##### MATERIAL TO PROCESS #####
-- pv_equiv track=rewrite | github.com/guerinileonardo/overlap | tools.py | first_neighbours_indices
-- ===== SOURCE A (Python) =====
-- def first_neighbours_indices(control, target):
--     '''
--     Returns the indices involved in the decomposition of a CNOT between qubits
--     'control' and 'target' into first-neighbours CNOTs.
--     '''
--     ind = []
--     distance = abs(control-target)
--     if control < target:
--         for i in range(distance-1):
--             ind.append([control+i+1, control+i])
--             ind.append([control+i, control+i+1])
--         ind.append([control+distance-1, target])
--         for i in range(distance-2, -1, -1):
--             ind.append([control+i, control+i+1])
--             ind.append([control+i+1, control+i])
--     elif control > target:
--         for i in range(distance-1):
--             ind.append([control-i-1, control-i])
--             ind.append([control-i, control-i-1])
--         ind.append([control-distance+1, target])
--         for i in range(distance-2, -1, -1):
--             ind.append([control-i, control-i-1])
--             ind.append([control-i-1, control-i])
--     return(ind)
-- ===== SOURCE B (Python) =====
-- def first_neighbours_indices(control, target):
--     '''
--     Returns the indices involved in the decomposition of a CNOT between qubits
--     'control' and 'target' into first-neighbours CNOTs.
--     '''
--     d = abs(control - target)
--     if d == 0:
--         return []
--     s = 1 if control < target else -1
--     L = 4 * d - 3
--     out = []
--     for j in range(L):
--         m = min(j, L - 1 - j)
--         if m == 2 * d - 2:
--             out.append([control + s * (d - 1), target])
--         else:
--             i, r = divmod(m, 2)
--             if r == 0:
--                 out.append([control + s * (i + 1), control + s * i])
--             else:
--                 out.append([control + s * i, control + s * (i + 1)])
--     return out
-- ===== Notes on version B (the rewrite author's own statement) =====
-- stated objective: alternative
-- what changed: A builds the sequence in three sequential phases (ascending pair loop, middle edge, separate descending loop, duplicated per direction); B instead computes each output pair directly from its position index via the palindrome symmetry m = min(j, L-1-j) and a divmod block formula, in one direction-agnostic loop over output positions.
import Mathlib
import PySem

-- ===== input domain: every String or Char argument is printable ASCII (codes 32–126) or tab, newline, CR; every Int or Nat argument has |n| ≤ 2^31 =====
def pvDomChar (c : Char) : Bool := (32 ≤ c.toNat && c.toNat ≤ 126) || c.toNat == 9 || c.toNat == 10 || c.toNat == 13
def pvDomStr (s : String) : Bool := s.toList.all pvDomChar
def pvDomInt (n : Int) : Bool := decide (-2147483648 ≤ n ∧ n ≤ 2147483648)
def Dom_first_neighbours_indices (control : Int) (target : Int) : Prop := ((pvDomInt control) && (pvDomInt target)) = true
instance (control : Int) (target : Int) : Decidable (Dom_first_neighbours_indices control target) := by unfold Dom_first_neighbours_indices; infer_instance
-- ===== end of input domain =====

-- B replaces A's three sequential phases (ascending loop, middle edge, descending loop, per
-- direction) by a closed-form per-position construction: each output pair is computed directly
-- from its index j via the palindrome symmetry m = min(j, L-1-j); 'alternative' objective.

-- ===== PORT A =====
def first_neighbours_indices (control : Int) (target : Int) : List (List Int) :=
  let ind : List (List Int) := []
  let distance : Int := |control - target|
  if control < target then
    let ind := (PySem.List.pyRange 0 (distance - 1) 1).foldl
      (fun acc i => acc ++ [[control + i + 1, control + i], [control + i, control + i + 1]]) ind
    let ind := ind ++ [[control + distance - 1, target]]
    (PySem.List.pyRange (distance - 2) (-1) (-1)).foldl
      (fun acc i => acc ++ [[control + i, control + i + 1], [control + i + 1, control + i]]) ind
  else if control > target then
    let ind := (PySem.List.pyRange 0 (distance - 1) 1).foldl
      (fun acc i => acc ++ [[control - i - 1, control - i], [control - i, control - i - 1]]) ind
    let ind := ind ++ [[control - distance + 1, target]]
    (PySem.List.pyRange (distance - 2) (-1) (-1)).foldl
      (fun acc i => acc ++ [[control - i, control - i - 1], [control - i - 1, control - i]]) ind
  else ind

-- ===== PORT B =====
-- divmod(m, 2) is ported as (PySem.Int.floordiv m 2, PySem.Int.mod m 2): exact, the divisor is
-- the constant 2; min(j, L-1-j) is Int.min.
def first_neighbours_indices_alt (control : Int) (target : Int) : List (List Int) :=
  let d : Int := |control - target|
  if d = 0 then []
  else
    let s : Int := if control < target then 1 else -1
    let L : Int := 4 * d - 3
    (PySem.List.pyRange 0 L 1).foldl
      (fun out j =>
        let m := min j (L - 1 - j)
        if m = 2 * d - 2 then out ++ [[control + s * (d - 1), target]]
        else
          let i := PySem.Int.floordiv m 2
          let r := PySem.Int.mod m 2
          if r = 0 then out ++ [[control + s * (i + 1), control + s * i]]
          else out ++ [[control + s * i, control + s * (i + 1)]]) []

-- ===== PRECONDITION & SPEC =====
def Spec_first_neighbours_indices (control : Int) (target : Int) (out : List (List Int)) : Prop := out = first_neighbours_indices_alt control target
instance (control : Int) (target : Int) (out : List (List Int)) : Decidable (Spec_first_neighbours_indices control target out) := by unfold Spec_first_neighbours_indices; infer_instance

-- ===== CLAIM (what is proved, stated in full; the proofs are below) =====
def Claim_equal_first_neighbours_indices : Prop := ∀ (control : Int) (target : Int), Dom_first_neighbours_indices control target → Spec_first_neighbours_indices control target (first_neighbours_indices control target)

-- ===== LEMMAS AND PROOFS =====

-- B's per-position pair, as a function of the position j (proof-side helper).
def pvG (c t s d j : Int) : List Int :=
  let m := min j (4 * d - 3 - 1 - j)
  if m = 2 * d - 2 then [c + s * (d - 1), t]
  else
    let i := PySem.Int.floordiv m 2
    let r := PySem.Int.mod m 2
    if r = 0 then [c + s * (i + 1), c + s * i]
    else [c + s * i, c + s * (i + 1)]

theorem pv_alt_map (c t : Int) (h : ¬ (|c - t| = 0)) :
    first_neighbours_indices_alt c t
      = List.map (pvG c t (if c < t then 1 else -1) |c - t|)
          (PySem.List.pyRange 0 (4 * |c - t| - 3) 1) := by
  unfold first_neighbours_indices_alt
  simp only [h, if_false]
  have hfun : (fun (out : List (List Int)) (j : Int) =>
      let m := min j (4 * |c - t| - 3 - 1 - j)
      if m = 2 * |c - t| - 2 then
        out ++ [[c + (if c < t then 1 else -1) * (|c - t| - 1), t]]
      else
        let i := PySem.Int.floordiv m 2
        let r := PySem.Int.mod m 2
        if r = 0 then
          out ++ [[c + (if c < t then 1 else -1) * (i + 1), c + (if c < t then 1 else -1) * i]]
        else out ++ [[c + (if c < t then 1 else -1) * i, c + (if c < t then 1 else -1) * (i + 1)]])
      = fun out j => out ++ [pvG c t (if c < t then 1 else -1) (|c - t|) j] := by
    funext out j
    simp only [pvG]
    split_ifs <;> rfl
  rw [hfun, PySem.List.foldl_append_eq_flatMap, List.nil_append, ← List.map_eq_flatMap]

-- Pairing: a flatMap of two-element blocks over range n is the map over range 2n.
theorem pv_pairs {α : Type} (g : Int → α) (P : Int → List α) :
    ∀ (n : Nat), (∀ k : Nat, k < n → P (k : Int) = [g (2 * (k : Int)), g (2 * (k : Int) + 1)]) →
      List.flatMap P (PySem.List.pyRange 0 (n : Int) 1)
        = List.map g (PySem.List.pyRange 0 (2 * (n : Int)) 1) := by
  intro n
  induction n with
  | zero => intro _; simp [PySem.List.pyRange_one_eq_nil]
  | succ n ih =>
    intro h
    have e1 : ((n + 1 : Nat) : Int) = (n : Int) + 1 := by push_cast; ring
    rw [e1, show (2 * ((n : Int) + 1)) = (2 * (n : Int) + 1) + 1 from by ring,
        PySem.List.pyRange_one_succ_right (by positivity),
        PySem.List.pyRange_one_succ_right (by positivity),
        show (2 * (n : Int) + 1) = (2 * (n : Int)) + 1 from rfl,
        PySem.List.pyRange_one_succ_right (by positivity)]
    rw [List.flatMap_append, List.map_append, List.map_append,
        ih (fun k hk => h k (Nat.lt_succ_of_lt hk))]
    simp [h n (Nat.lt_succ_self n)]

-- Reflection: the upper half of the position range maps to the reverse of the lower half,
-- for any per-position function symmetric under j ↦ 4d-4-j.
theorem pv_seg3 {α : Type} (g : Int → α) (d : Int) (hd : 1 ≤ d)
    (hsym : ∀ j : Int, g j = g (4 * d - 4 - j)) :
    List.map g (PySem.List.pyRange (2 * d - 1) (4 * d - 3) 1)
      = (List.map g (PySem.List.pyRange 0 (2 * d - 2) 1)).reverse := by
  have hrev : (PySem.List.pyRange 0 (2 * d - 2) 1).reverse
      = PySem.List.pyRange (2 * d - 3) (-1) (-1) := by
    rw [PySem.List.pyRange_neg_one_eq_reverse,
        show ((-1 : Int) + 1) = 0 from by ring,
        show ((2 * d - 3 : Int) + 1) = 2 * d - 2 from by ring]
  rw [← List.map_reverse, hrev, PySem.List.pyRange_neg_one, PySem.List.pyRange_one,
      List.map_map, List.map_map]
  have hlen : (2 * d - 3 - (-1)).toNat = (4 * d - 3 - (2 * d - 1)).toNat := by omega
  rw [← hlen]
  apply List.map_congr_left
  intro k _
  simp only [Function.comp_apply]
  have := hsym (2 * d - 1 + (k : Int))
  rw [this]
  congr 1
  omega

theorem pv_fdiv2_even (k : Int) : PySem.Int.floordiv (2 * k) 2 = k := by
  rw [PySem.Int.floordiv_eq_ediv_of_pos (by omega)]; omega

theorem pv_fdiv2_odd (k : Int) : PySem.Int.floordiv (2 * k + 1) 2 = k := by
  rw [PySem.Int.floordiv_eq_ediv_of_pos (by omega)]; omega

theorem pv_mod2_even (k : Int) : PySem.Int.mod (2 * k) 2 = 0 := by
  rw [PySem.Int.mod_eq_emod_of_pos (by omega)]; omega

theorem pv_mod2_odd (k : Int) : PySem.Int.mod (2 * k + 1) 2 = 1 := by
  rw [PySem.Int.mod_eq_emod_of_pos (by omega)]; omega

-- pvG evaluated on the lower half: even position 2k, odd position 2k+1, middle 2d-2.
theorem pv_g_even (c t s d k : Int) (_h0 : 0 ≤ k) (hk : k < d - 1) :
    pvG c t s d (2 * k) = [c + s * (k + 1), c + s * k] := by
  unfold pvG
  have hmin : min (2 * k) (4 * d - 3 - 1 - 2 * k) = 2 * k := by omega
  rw [hmin, if_neg (by omega), pv_fdiv2_even, pv_mod2_even, if_pos rfl]

theorem pv_g_odd (c t s d k : Int) (_h0 : 0 ≤ k) (hk : k < d - 1) :
    pvG c t s d (2 * k + 1) = [c + s * k, c + s * (k + 1)] := by
  unfold pvG
  have hmin : min (2 * k + 1) (4 * d - 3 - 1 - (2 * k + 1)) = 2 * k + 1 := by omega
  rw [hmin, if_neg (by omega), pv_fdiv2_odd, pv_mod2_odd, if_neg (by omega)]

theorem pv_g_mid (c t s d : Int) (_hd : 1 ≤ d) :
    pvG c t s d (2 * d - 2) = [c + s * (d - 1), t] := by
  unfold pvG
  have hmin : min (2 * d - 2) (4 * d - 3 - 1 - (2 * d - 2)) = 2 * d - 2 := by omega
  rw [hmin, if_pos rfl]

theorem pv_g_sym (c t s d : Int) (j : Int) : pvG c t s d j = pvG c t s d (4 * d - 4 - j) := by
  unfold pvG
  have : min (4 * d - 4 - j) (4 * d - 3 - 1 - (4 * d - 4 - j)) = min j (4 * d - 3 - 1 - j) := by
    omega
  rw [this]

-- B as three segments: lower half = the two-element blocks, middle, upper half = reverse.
theorem pv_alt_split (c t s d : Int) (hd : 1 ≤ d) (P : Int → List (List Int))
    (hP : ∀ k : Int, 0 ≤ k → k < d - 1 → P k = [pvG c t s d (2 * k), pvG c t s d (2 * k + 1)]) :
    List.map (pvG c t s d) (PySem.List.pyRange 0 (4 * d - 3) 1)
      = List.flatMap P (PySem.List.pyRange 0 (d - 1) 1) ++ [[c + s * (d - 1), t]]
        ++ (List.flatMap P (PySem.List.pyRange 0 (d - 1) 1)).reverse := by
  have hseg1 : List.flatMap P (PySem.List.pyRange 0 (d - 1) 1)
      = List.map (pvG c t s d) (PySem.List.pyRange 0 (2 * d - 2) 1) := by
    have e1 : (d - 1 : Int) = (((d - 1).toNat : Nat) : Int) := by omega
    have e2 : (2 * d - 2 : Int) = 2 * (((d - 1).toNat : Nat) : Int) := by omega
    rw [e1, e2]
    apply pv_pairs
    intro k hk
    exact hP k (by positivity) (by omega)
  rw [PySem.List.pyRange_one_append 0 (2 * d - 2) (4 * d - 3) (by omega) (by omega),
      PySem.List.pyRange_one_append (2 * d - 2) (2 * d - 1) (4 * d - 3) (by omega) (by omega),
      List.map_append, List.map_append]
  rw [show (2 * d - 1 : Int) = (2 * d - 2) + 1 from by ring, PySem.List.pyRange_one_singleton]
  rw [show (2 * d - 2 : Int) + 1 = 2 * d - 1 from by ring]
  rw [pv_seg3 (pvG c t s d) d hd (pv_g_sym c t s d), hseg1]
  simp [pv_g_mid c t s d hd]

theorem pv_main (c t : Int) : first_neighbours_indices c t = first_neighbours_indices_alt c t := by
  rcases lt_trichotomy c t with hlt | heq | hgt
  · have habs : |c - t| = t - c := by rw [abs_sub_comm]; exact abs_of_nonneg (by omega)
    have hs : (if c < t then (1 : Int) else -1) = 1 := if_pos hlt
    rw [pv_alt_map c t (by omega), habs, hs]
    simp only [first_neighbours_indices, if_pos hlt, habs,
      PySem.List.foldl_append_eq_flatMap, List.nil_append]
    rw [pv_alt_split c t 1 (t - c) (by omega)
      (P := fun x => [[c + x + 1, c + x], [c + x, c + x + 1]])
      (by intro k h0 hk
          rw [pv_g_even c t 1 (t - c) k h0 hk, pv_g_odd c t 1 (t - c) k h0 hk]
          simp only [List.cons.injEq, and_true]
          omega)]
    rw [PySem.List.pyRange_neg_one_eq_reverse]
    have e3 : (-1 : Int) + 1 = 0 := by ring
    have e4 : t - c - 2 + 1 = t - c - 1 := by ring
    rw [e3, e4, List.flatMap_reverse]
    have hg : (List.reverse ∘ (fun x : Int => [[c + x, c + x + 1], [c + x + 1, c + x]]))
        = (fun x : Int => [[c + x + 1, c + x], [c + x, c + x + 1]]) := by
      funext x; simp
    rw [hg]
    have hmid : c + (t - c) - 1 = c + 1 * (t - c - 1) := by ring
    rw [hmid]
  · simp [first_neighbours_indices, first_neighbours_indices_alt, heq]
  · have habs : |c - t| = c - t := abs_of_nonneg (by omega)
    have hnlt : ¬ c < t := by omega
    have hs : (if c < t then (1 : Int) else -1) = -1 := if_neg hnlt
    rw [pv_alt_map c t (by omega), habs, hs]
    simp only [first_neighbours_indices, if_pos hgt, if_neg hnlt, habs,
      PySem.List.foldl_append_eq_flatMap, List.nil_append]
    rw [pv_alt_split c t (-1) (c - t) (by omega)
      (P := fun x => [[c - x - 1, c - x], [c - x, c - x - 1]])
      (by intro k h0 hk
          rw [pv_g_even c t (-1) (c - t) k h0 hk, pv_g_odd c t (-1) (c - t) k h0 hk]
          simp only [List.cons.injEq, and_true]
          omega)]
    rw [PySem.List.pyRange_neg_one_eq_reverse]
    have e3 : (-1 : Int) + 1 = 0 := by ring
    have e4 : c - t - 2 + 1 = c - t - 1 := by ring
    rw [e3, e4, List.flatMap_reverse]
    have hg : (List.reverse ∘ (fun x : Int => [[c - x, c - x - 1], [c - x - 1, c - x]]))
        = (fun x : Int => [[c - x - 1, c - x], [c - x, c - x - 1]]) := by
      funext x; simp
    rw [hg]
    have hmid : c - (c - t) + 1 = c + (-1) * (c - t - 1) := by ring
    rw [hmid]

-- ===== VERDICT (by name: the statement is the Claim_ definition above) =====
theorem first_neighbours_indices_spec : Claim_equal_first_neighbours_indices := by
  intro c t _
  unfold Spec_first_neighbours_indices
  exact pv_main c t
#####
TRY IT: Looking at the entries above, can you reproduce exactly the lines from the one that holds "1) 1)).reverse := by" through the one that holds "simp [pv_g_mid c t s d hd]", and only those?

EXERCISE RESPONSE:
        ++ (List.flatMap P (PySem.List.pyRange 0 (d - 1) 1)).reverse := by
  have hseg1 : List.flatMap P (PySem.List.pyRange 0 (d - 1) 1)
      = List.map (pvG c t s d) (PySem.List.pyRange 0 (2 * d - 2) 1) := by
    have e1 : (d - 1 : Int) = (((d - 1).toNat : Nat) : Int) := by omega
    have e2 : (2 * d - 2 : Int) = 2 * (((d - 1).toNat : Nat) : Int) := by omega
    rw [e1, e2]
    apply pv_pairs
    intro k hk
    exact hP k (by positivity) (by omega)
  rw [PySem.List.pyRange_one_append 0 (2 * d - 2) (4 * d - 3) (by omega) (by omega),
      PySem.List.pyRange_one_append (2 * d - 2) (2 * d - 1) (4 * d - 3) (by omega) (by omega),
      List.map_append, List.map_append]
  rw [show (2 * d - 1 : Int) = (2 * d - 2) + 1 from by ring, PySem.List.pyRange_one_singleton]
  rw [show (2 * d - 2 : Int) + 1 = 2 * d - 1 from by ring]
  rw [pv_seg3 (pvG c t s d) d hd (pv_g_sym c t s d), hseg1]
  simp [pv_g_mid c t s d hd]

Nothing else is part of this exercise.